Efforts in this space illustrate the increasing demand for disruptions. However, the existing markets are regional, non-standard, opaque, or very expensive. Maker’s Row is a market that only focuses on production in the US. Zilingo is focused on Southeast Asia, and has not been able to create an open and standardized market. Alibaba has created a market that stretches from China to Turkey, but does not have strong standards for inspecting factories. As a result, the quality of service is not reliable. Li & Fung, a large manufacturing intermediary, is trying to improve intermediary services, but conceals the identities of its factories from its brand partners, causing confusion when brands accidentally use factories that previously failed to work with. Cala offers a new technology platform for design assistance, factory sourcing, and task management. However, it is very expensive, imposing steep membership fees and 20 percent or more of revenue that cannot be set aside by new brands. In short, none of this market has enough appeal to create a “new normal” to depend on the brand.

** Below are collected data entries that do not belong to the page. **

theorem transGoA_spec (ws : List String) (f s : String) :
    ∀ (k : Nat) (c : Int), k ≤ ws.length →
      transGoA ws f s (PySem.List.pyRange (k : Int) (ws.length : Int) 1) c =
        c + (((ws.drop k).zip (ws.drop k).tail).count (f, s) : Int) := by
  intro k
  induction hn : ws.length - k using Nat.strong_induction_on generalizing k with
  | _ n ih =>
  intro c hk
  rcases Nat.eq_or_lt_of_le hk with heq | hlt
  · rw [PySem.List.pyRange_one_eq_nil (by omega), heq]
    simp [transGoA, List.drop_length]
  · rw [PySem.List.pyRange_one_cons (by exact_mod_cast hlt)]
    have hget : PySem.List.pyGet? ws (k : Int) = some ws[k] := by
      rw [PySem.List.pyGet?_natCast, List.getElem?_eq_getElem hlt]
    have hdrop : ws.drop k = ws[k] :: ws.drop (k + 1) := List.drop_eq_getElem_cons hlt
    have hcast : ((k : Int) + 1) = ((k + 1 : Nat) : Int) := by push_cast; ring
    rw [transGoA, hget, hcast]
    dsimp only
    by_cases hk1 : k + 1 < ws.length
    · have hget1 : PySem.List.pyGet? ws ((k + 1 : Nat) : Int) = some ws[k+1] := by
        rw [PySem.List.pyGet?_natCast, List.getElem?_eq_getElem hk1]
      have hdrop1 : ws.drop (k + 1) = ws[k+1] :: ws.drop (k + 2) := List.drop_eq_getElem_cons hk1
      have ihk := fun c => ih (ws.length - (k+1)) (by omega) (k+1) rfl c (by omega)
      by_cases hf : ws[k] = f
      · rw [if_pos hf, hget1]
        dsimp only
        rw [ihk, hdrop]
        simp only [List.tail_cons]
        rw [hdrop1]
        simp only [List.tail_cons, List.zip_cons_cons, List.count_cons]
        by_cases hs : ws[k+1] = s
        · have hbe : ((ws[k], ws[k+1]) == (f, s)) = true := by simp [hf, hs]
          rw [hbe, if_pos rfl, if_pos hs]
          push_cast; ring
        · have hbe : ((ws[k], ws[k+1]) == (f, s)) = false := by simp [Prod.ext_iff, hs]
          rw [hbe, if_neg hs]
          simp
      · rw [if_neg hf, ihk, hdrop]
        simp only [List.tail_cons]
        rw [hdrop1]
        simp only [List.tail_cons, List.zip_cons_cons, List.count_cons]
        have hbe : ((ws[k], ws[k+1]) == (f, s)) = false := by simp [Prod.ext_iff, hf]
        rw [hbe]
        simp
    · -- k + 1 = ws.length: next index raises IndexError (if reached)
      have hlen : k + 1 = ws.length := by omega
      have hget1 : PySem.List.pyGet? ws ((k + 1 : Nat) : Int) = none := by
        rw [PySem.List.pyGet?_natCast, List.getElem?_eq_none (by omega)]
      have hzip : ((ws.drop k).zip (ws.drop k).tail) = [] := by
        rw [hdrop, List.tail_cons, List.drop_eq_nil_of_le (by omega)]
        simp
      by_cases hf : ws[k] = f
      · rw [if_pos hf, hget1]
        dsimp only
        rw [hzip]
        simp
      · rw [if_neg hf]
        have := ih (ws.length - (k+1)) (by omega) (k+1) rfl c (by omega)
        rw [this, hzip]
        rw [List.drop_eq_nil_of_le (by omega)]
        simp
-- pv_equiv track=rewrite | github.com/whyman903/compile-obsidian | compile/obsidian.py | _inferred_page_type
-- ===== SOURCE A (Python) =====
-- def _inferred_page_type(relative_path: str) -> str:
--     normalized = relative_path.replace("\\", "/")
--     folder_map = {
--         "wiki/articles/": "article",
--         "wiki/sources/": "source",
--         "wiki/maps/": "map",
--         "wiki/outputs/": "output",
--         "wiki/concepts/": "concept",
--         "wiki/entities/": "entity",
--         "wiki/questions/": "question",
--         "wiki/dashboards/": "dashboard",
--         "pages/": "article",
--     }
--     for prefix, page_type in folder_map.items():
--         if normalized.startswith(prefix):
--             return page_type
--     return "unknown"
-- ===== SOURCE B (Python) =====
-- def _inferred_page_type(relative_path: str) -> str:
--     parts = relative_path.replace("\\", "/").split("/")
--     if parts[0] == "pages" and len(parts) >= 2:
--         return "article"
--     if parts[0] == "wiki" and len(parts) >= 3:
--         return {
--             "articles": "article",
--             "sources": "source",
--             "maps": "map",
--             "outputs": "output",
--             "concepts": "concept",
--             "entities": "entity",
--             "questions": "question",
--             "dashboards": "dashboard",
--         }.get(parts[1], "unknown")
--     return "unknown"
-- ===== Notes on version B (the rewrite author's own statement) =====
-- stated objective: idiomatic
-- what changed: B splits the normalized path into '/'-separated segments once and branches on the first segment with a small type dict indexed by the second segment, instead of A's ordered scan over nine string prefixes.
import Mathlib
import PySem

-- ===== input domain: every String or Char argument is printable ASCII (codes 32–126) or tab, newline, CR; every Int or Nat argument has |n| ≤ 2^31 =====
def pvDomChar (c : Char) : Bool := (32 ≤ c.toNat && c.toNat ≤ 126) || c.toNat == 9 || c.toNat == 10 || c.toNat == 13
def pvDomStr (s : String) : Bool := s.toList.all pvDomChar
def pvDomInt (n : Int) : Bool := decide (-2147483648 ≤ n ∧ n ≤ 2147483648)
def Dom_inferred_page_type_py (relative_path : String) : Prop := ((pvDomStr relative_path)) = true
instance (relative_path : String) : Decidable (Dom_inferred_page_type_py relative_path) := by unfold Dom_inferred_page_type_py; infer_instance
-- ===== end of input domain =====

-- B replaces A's ordered scan over nine path prefixes by one split on '/' and a branch on the
-- first segment with a dict keyed by the second segment (idiomatic restructuring, same results).

-- ===== PORT A =====
-- the 'for prefix, page_type in folder_map.items(): if normalized.startswith(prefix): return page_type' loop
def pvAScan : List (String × String) → String → String
  | [], _ => "unknown"
  | (pfx, pageType) :: rest, normalized =>
    if PySem.Str.startswith normalized pfx then pageType else pvAScan rest normalized

def inferred_page_type_py (relative_path : String) : String :=
  let normalized := PySem.Str.replace relative_path "\\" "/"
  let folder_map : PySem.Dict String String := PySem.Dict.ofList
    [("wiki/articles/", "article"), ("wiki/sources/", "source"), ("wiki/maps/", "map"),
     ("wiki/outputs/", "output"), ("wiki/concepts/", "concept"), ("wiki/entities/", "entity"),
     ("wiki/questions/", "question"), ("wiki/dashboards/", "dashboard"), ("pages/", "article")]
  pvAScan folder_map.items normalized

-- ===== PORT B =====
def pvTypeMap : PySem.Dict String String := PySem.Dict.ofList
  [("articles", "article"), ("sources", "source"), ("maps", "map"), ("outputs", "output"),
   ("concepts", "concept"), ("entities", "entity"), ("questions", "question"), ("dashboards", "dashboard")]

def inferred_page_type_py_alt (relative_path : String) : String :=
  let parts := PySem.Chars.splitOn (PySem.Str.replace relative_path "\\" "/").toList ['/']
  match parts with
  | [] => "unknown"   -- unreachable: str.split("/") never returns an empty list
  | p0 :: rest =>
    if p0 = "pages".toList ∧ 1 ≤ rest.length then "article"
    else if p0 = "wiki".toList ∧ 2 ≤ rest.length then
      match rest with
      | p1 :: _ => pvTypeMap.getD (String.ofList p1) "unknown"
      | [] => "unknown"   -- unreachable given 2 ≤ rest.length
    else "unknown"

-- ===== PRECONDITION & SPEC =====
def Spec_inferred_page_type_py (relative_path : String) (out : String) : Prop := out = inferred_page_type_py_alt relative_path
instance (relative_path : String) (out : String) : Decidable (Spec_inferred_page_type_py relative_path out) := by unfold Spec_inferred_page_type_py; infer_instance

-- ===== CLAIM (what is proved, stated in full; the proofs are below) =====
def Claim_equal_inferred_page_type_py : Prop := ∀ (relative_path : String), Dom_inferred_page_type_py relative_path → Spec_inferred_page_type_py relative_path (inferred_page_type_py relative_path)

-- ===== LEMMAS AND PROOFS =====

-- proof-side recursive characterisation of split-on-'/'
def pvSegs : List Char → List (List Char)
  | [] => [[]]
  | c :: rest =>
    if c = '/' then [] :: pvSegs rest
    else match pvSegs rest with
      | s :: ss => (c :: s) :: ss
      | [] => [[c]]

theorem pvSegs_ne_nil (l : List Char) : pvSegs l ≠ [] := by
  cases l with
  | nil => simp [pvSegs]
  | cons c rest =>
    simp only [pvSegs]
    split
    · simp
    · split <;> simp

theorem pvGo_eq (l : List Char) : ∀ (fuel : Nat) (cur : List Char) (acc : List (List Char)),
    l.length < fuel →
    PySem.Chars.splitOn.go ['/'] fuel l cur acc =
      acc.reverse ++ (match pvSegs l with
        | s :: ss => (cur.reverse ++ s) :: ss
        | [] => [cur.reverse]) := by
  induction l with
  | nil =>
    intro fuel cur acc h
    match fuel with
    | fuel + 1 => simp [PySem.Chars.splitOn.go, pvSegs]
  | cons c rest ih =>
    intro fuel cur acc h
    match fuel with
    | fuel + 1 =>
      by_cases hc : c = '/'
      · subst hc
        rw [show PySem.Chars.splitOn.go ['/'] (fuel+1) ('/'::rest) cur acc
              = PySem.Chars.splitOn.go ['/'] fuel rest [] (cur.reverse :: acc) from by
            simp [PySem.Chars.splitOn.go, List.isPrefixOf]]
        rw [ih fuel [] (cur.reverse :: acc) (by simpa using Nat.lt_of_succ_lt_succ h)]
        rcases hrest : pvSegs rest with _ | ⟨s, ss⟩
        · exact absurd hrest (pvSegs_ne_nil rest)
        · simp [pvSegs, hrest]
      · rw [show PySem.Chars.splitOn.go ['/'] (fuel+1) (c::rest) cur acc
              = PySem.Chars.splitOn.go ['/'] fuel rest (c::cur) acc from by
            simp only [PySem.Chars.splitOn.go, List.isPrefixOf, Bool.and_eq_true, beq_iff_eq]
            split
            · rename_i hx; exact absurd hx.1.symm hc
            · rfl]
        rw [ih fuel (c::cur) acc (by simpa using Nat.lt_of_succ_lt_succ h)]
        rcases hrest : pvSegs rest with _ | ⟨s, ss⟩
        · exact absurd hrest (pvSegs_ne_nil rest)
        · simp [pvSegs, hc, hrest]
-- pv_equiv track=rewrite | github.com/timmcca-be/advent-2025 | day_9/main.py | does_path_cross_lines
-- ===== SOURCE A (Python) =====
-- def do_lines_cross(line, ref):
--     line_start, line_end = line
--     ref_start, ref_end = ref
--
--     line_start_x, line_start_y = line_start
--     line_end_x, line_end_y = line_end
--     ref_start_x, ref_start_y = ref_start
--     ref_end_x, ref_end_y = ref_end
--
--     is_line_horizontal = line_start_y == line_end_y
--     is_ref_horizontal = ref_start_y == ref_end_y
--
--     if is_line_horizontal and not is_ref_horizontal:
--         return (
--             ref_start_y < line_start_y < ref_end_y and
--             line_start_x < ref_start_x < line_end_x
--         )
--
--     if not is_line_horizontal and is_ref_horizontal:
--         return (
--             line_start_y < ref_start_y < line_end_y and
--             ref_start_x < line_start_x < ref_end_x
--         )
--
--     return False
--
-- def does_path_cross_lines(adjusted_boundaries, start, end):
--     start_x, start_y = start
--     end_x, end_y = end
--     min_x, max_x = (start_x, end_x) if start_x < end_x else (end_x, start_x)
--     min_y, max_y = (start_y, end_y) if start_y < end_y else (end_y, start_y)
--     lines = [
--         ((min_x, min_y), (min_x, max_y)),
--         ((min_x, min_y), (max_x, min_y)),
--         ((min_x, max_y), (max_x, max_y)),
--         ((max_x, min_y), (max_x, max_y)),
--     ]
--     return any(
--         do_lines_cross(line, ref)
--         for line in lines
--         for ref in adjusted_boundaries
--     )
-- ===== SOURCE B (Python) =====
-- def does_path_cross_lines(adjusted_boundaries, start, end):
--     start_x, start_y = start
--     end_x, end_y = end
--     min_x, max_x = (start_x, end_x) if start_x < end_x else (end_x, start_x)
--     min_y, max_y = (start_y, end_y) if start_y < end_y else (end_y, start_y)
--     return any(
--         (min_x < rsx < max_x and (rsy < min_y < rey or rsy < max_y < rey))
--         if rsy != rey else
--         (min_y < rsy < max_y and (rsx < min_x < rex or rsx < max_x < rex))
--         for (rsx, rsy), (rex, rey) in adjusted_boundaries
--     )
-- ===== Notes on version B (the rewrite author's own statement) =====
-- stated objective: simpler
-- what changed: Replaces the four synthesized rectangle edges plus the generic do_lines_cross helper (a 4xN double scan) with a single pass over the boundaries that classifies each boundary as horizontal or vertical and tests the rectangle strip conditions directly.
import Mathlib
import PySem

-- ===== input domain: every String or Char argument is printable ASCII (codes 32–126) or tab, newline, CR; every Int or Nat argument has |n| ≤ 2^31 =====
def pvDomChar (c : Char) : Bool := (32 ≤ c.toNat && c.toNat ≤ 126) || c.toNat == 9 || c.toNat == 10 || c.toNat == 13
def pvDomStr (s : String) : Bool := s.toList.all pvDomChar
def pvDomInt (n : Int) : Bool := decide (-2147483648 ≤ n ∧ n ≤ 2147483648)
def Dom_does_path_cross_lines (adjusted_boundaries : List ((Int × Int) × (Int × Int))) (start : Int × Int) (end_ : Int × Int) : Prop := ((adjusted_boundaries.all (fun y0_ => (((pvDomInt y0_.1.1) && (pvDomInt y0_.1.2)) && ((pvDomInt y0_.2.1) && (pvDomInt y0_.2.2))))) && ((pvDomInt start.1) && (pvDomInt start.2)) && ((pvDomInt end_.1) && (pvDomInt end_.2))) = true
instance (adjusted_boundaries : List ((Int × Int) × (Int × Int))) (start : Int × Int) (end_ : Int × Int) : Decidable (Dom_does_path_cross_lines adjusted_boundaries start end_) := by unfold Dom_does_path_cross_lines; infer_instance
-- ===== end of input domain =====

-- B replaces the four synthesized rectangle edges and the generic do_lines_cross helper
-- (a 4×N double scan) by one pass over the boundaries classifying each as horizontal or
-- vertical; objective: simpler.

-- ===== PORT A =====
def do_lines_cross (line ref : (Int × Int) × (Int × Int)) : Bool :=
  let line_start_x := line.1.1; let line_start_y := line.1.2
  let line_end_x := line.2.1; let line_end_y := line.2.2
  let ref_start_x := ref.1.1; let ref_start_y := ref.1.2
  let ref_end_x := ref.2.1; let ref_end_y := ref.2.2
  let is_line_horizontal := line_start_y == line_end_y
  let is_ref_horizontal := ref_start_y == ref_end_y
  if is_line_horizontal && !is_ref_horizontal then
    (decide (ref_start_y < line_start_y) && decide (line_start_y < ref_end_y)) &&
    (decide (line_start_x < ref_start_x) && decide (ref_start_x < line_end_x))
  else if !is_line_horizontal && is_ref_horizontal then
    (decide (line_start_y < ref_start_y) && decide (ref_start_y < line_end_y)) &&
    (decide (ref_start_x < line_start_x) && decide (line_start_x < ref_end_x))
  else
    false

def does_path_cross_lines (adjusted_boundaries : List ((Int × Int) × (Int × Int))) (start : Int × Int) (end_ : Int × Int) : Bool :=
  let start_x := start.1; let start_y := start.2
  let end_x := end_.1; let end_y := end_.2
  let mm_x := if start_x < end_x then (start_x, end_x) else (end_x, start_x)
  let mm_y := if start_y < end_y then (start_y, end_y) else (end_y, start_y)
  let min_x := mm_x.1; let max_x := mm_x.2
  let min_y := mm_y.1; let max_y := mm_y.2
  let lines : List ((Int × Int) × (Int × Int)) :=
    [ ((min_x, min_y), (min_x, max_y)),
      ((min_x, min_y), (max_x, min_y)),
      ((min_x, max_y), (max_x, max_y)),
      ((max_x, min_y), (max_x, max_y)) ]
  lines.any (fun line => adjusted_boundaries.any (fun ref => do_lines_cross line ref))

-- ===== PORT B =====
def does_path_cross_lines_alt (adjusted_boundaries : List ((Int × Int) × (Int × Int))) (start : Int × Int) (end_ : Int × Int) : Bool :=
  let start_x := start.1; let start_y := start.2
  let end_x := end_.1; let end_y := end_.2
  let mm_x := if start_x < end_x then (start_x, end_x) else (end_x, start_x)
  let mm_y := if start_y < end_y then (start_y, end_y) else (end_y, start_y)
  let min_x := mm_x.1; let max_x := mm_x.2
  let min_y := mm_y.1; let max_y := mm_y.2
  adjusted_boundaries.any (fun ref =>
    let rsx := ref.1.1; let rsy := ref.1.2
    let rex := ref.2.1; let rey := ref.2.2
    if rsy != rey then
      (decide (min_x < rsx) && decide (rsx < max_x)) &&
      ((decide (rsy < min_y) && decide (min_y < rey)) || (decide (rsy < max_y) && decide (max_y < rey)))
    else
      (decide (min_y < rsy) && decide (rsy < max_y)) &&
      ((decide (rsx < min_x) && decide (min_x < rex)) || (decide (rsx < max_x) && decide (max_x < rex))))

-- ===== PRECONDITION & SPEC =====
def Spec_does_path_cross_lines (adjusted_boundaries : List ((Int × Int) × (Int × Int))) (start : Int × Int) (end_ : Int × Int) (out : Bool) : Prop := out = does_path_cross_lines_alt adjusted_boundaries start end_
instance (adjusted_boundaries : List ((Int × Int) × (Int × Int))) (start : Int × Int) (end_ : Int × Int) (out : Bool) : Decidable (Spec_does_path_cross_lines adjusted_boundaries start end_ out) := by unfold Spec_does_path_cross_lines; infer_instance

-- ===== CLAIM (what is proved, stated in full; the proofs are below) =====
def Claim_equal_does_path_cross_lines : Prop := ∀ (adjusted_boundaries : List ((Int × Int) × (Int × Int))) (start : Int × Int) (end_ : Int × Int), Dom_does_path_cross_lines adjusted_boundaries start end_ → Spec_does_path_cross_lines adjusted_boundaries start end_ (does_path_cross_lines adjusted_boundaries start end_)

-- ===== LEMMAS AND PROOFS =====

-- swapping the two nested `any`s (the boolean OR of a finite family is commutative)
theorem any_or_distrib {β : Type} (R : List β) (g h : β → Bool) :
    R.any (fun r => g r || h r) = (R.any g || R.any h) := by
  induction R with
  | nil => simp
  | cons r R ih =>
    simp only [List.any_cons, ih]
    cases g r <;> cases h r <;> cases R.any g <;> cases R.any h <;> rfl

-- pointwise: the four rectangle edges tested against one boundary equal B's classification
theorem edges_vs_one (min_x max_x min_y max_y : Int) (ref : (Int × Int) × (Int × Int)) :
    (do_lines_cross ((min_x, min_y), (min_x, max_y)) ref ||
     (do_lines_cross ((min_x, min_y), (max_x, min_y)) ref ||
      (do_lines_cross ((min_x, max_y), (max_x, max_y)) ref ||
       do_lines_cross ((max_x, min_y), (max_x, max_y)) ref))) =
    (if ref.1.2 != ref.2.2 then
      (decide (min_x < ref.1.1) && decide (ref.1.1 < max_x)) &&
      ((decide (ref.1.2 < min_y) && decide (min_y < ref.2.2)) || (decide (ref.1.2 < max_y) && decide (max_y < ref.2.2)))
    else
      (decide (min_y < ref.1.2) && decide (ref.1.2 < max_y)) &&
      ((decide (ref.1.1 < min_x) && decide (min_x < ref.2.1)) || (decide (ref.1.1 < max_x) && decide (max_x < ref.2.1)))) := by
  obtain ⟨⟨rsx, rsy⟩, rex, rey⟩ := ref
  simp only [do_lines_cross]
  split_ifs <;> (rw [Bool.eq_iff_iff]; simp_all <;> omega)

-- ===== VERDICT (by name: the statement is the Claim_ definition above) =====
theorem does_path_cross_lines_spec : Claim_equal_does_path_cross_lines := by
  intro bs start end_ _
  unfold Spec_does_path_cross_lines does_path_cross_lines does_path_cross_lines_alt
  dsimp only
  simp only [List.any_cons, List.any_nil, Bool.or_false]
  -- push the outer 4-element any through to a single any over bs
  rw [← any_or_distrib, ← any_or_distrib, ← any_or_distrib]
  exact List.any_congr rfl fun ref => edges_vs_one _ _ _ _ ref
instance (massMap : List (String × Int)) (fastaSequence : String) (boundary : List Int) : Decidable (Pre_CAmass massMap fastaSequence boundary) := by
  unfold Pre_CAmass; infer_instance

def pvWitness_CAmass : (List (String × Int)) × String × List Int :=
  ([("A", 71), ("G", 57)], "AGA", [0, 2])

def Spec_CAmass (massMap : List (String × Int)) (fastaSequence : String) (boundary : List Int) (out : List Int) : Prop := out = CAmass_alt massMap fastaSequence boundary
instance (massMap : List (String × Int)) (fastaSequence : String) (boundary : List Int) (out : List Int) : Decidable (Spec_CAmass massMap fastaSequence boundary out) := by unfold Spec_CAmass; infer_instance

-- ===== CLAIM (what is proved, stated in full; the proofs are below) =====
def Claim_equal_CAmass : Prop := ∀ (massMap : List (String × Int)) (fastaSequence : String) (boundary : List Int), Dom_CAmass massMap fastaSequence boundary → Pre_CAmass massMap fastaSequence boundary → Spec_CAmass massMap fastaSequence boundary (CAmass massMap fastaSequence boundary)

-- ===== LEMMAS AND PROOFS =====

-- P cs g k = sum of g over the first k entries of cs (the mathematical prefix sum)
def pvP (cs : List Char) (g : Char → Int) (k : Nat) : Int := ((cs.take k).map g).sum

-- the reference result: segment sums written as differences of the prefix function
def pvRef (cs : List Char) (g : Char → Int) (prev : Int) : List Int → List Int
  | [] => []
  | b :: bs => (pvP cs g (b + 1).toNat - pvP cs g prev.toNat) :: pvRef cs g (b + 1) bs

Now it’s time for markets that are global, standard, transparent and affordable so they can foster the accessibility desired by small brands and the flexibility needed by big brands. With Covid-19, the importance of supply chain flexibility becomes clear. Factory turn off; item not made. Shipments are slowing down, and items are more difficult to receive. This is the first time this has happened in China. Then Italy. Then US. Three strongholds of global soft goods production.
This problem will not disappear in the near future. That is also not new. Even before Covid-19, producers struggled to match their supply chains with tariff wars. Year after year, production managers who work with Chinese factories plan to reduce productivity during the Lunar New Year holiday. Factors ranging from economic development to natural disasters also threaten sensitive shipping schedules. Amid these challenges, can market solutions be the key to helping an ancient and struggling industry rise?
Maxine Lim is an MBA Candidate at the Stanford Graduate School of Business and a former technology entrepreneur and product manager.
Becca O’Leary is an MBA Candidate at the Stanford Graduate School of Business and a former trader at Urban Outfitters and Saks Off Fifth.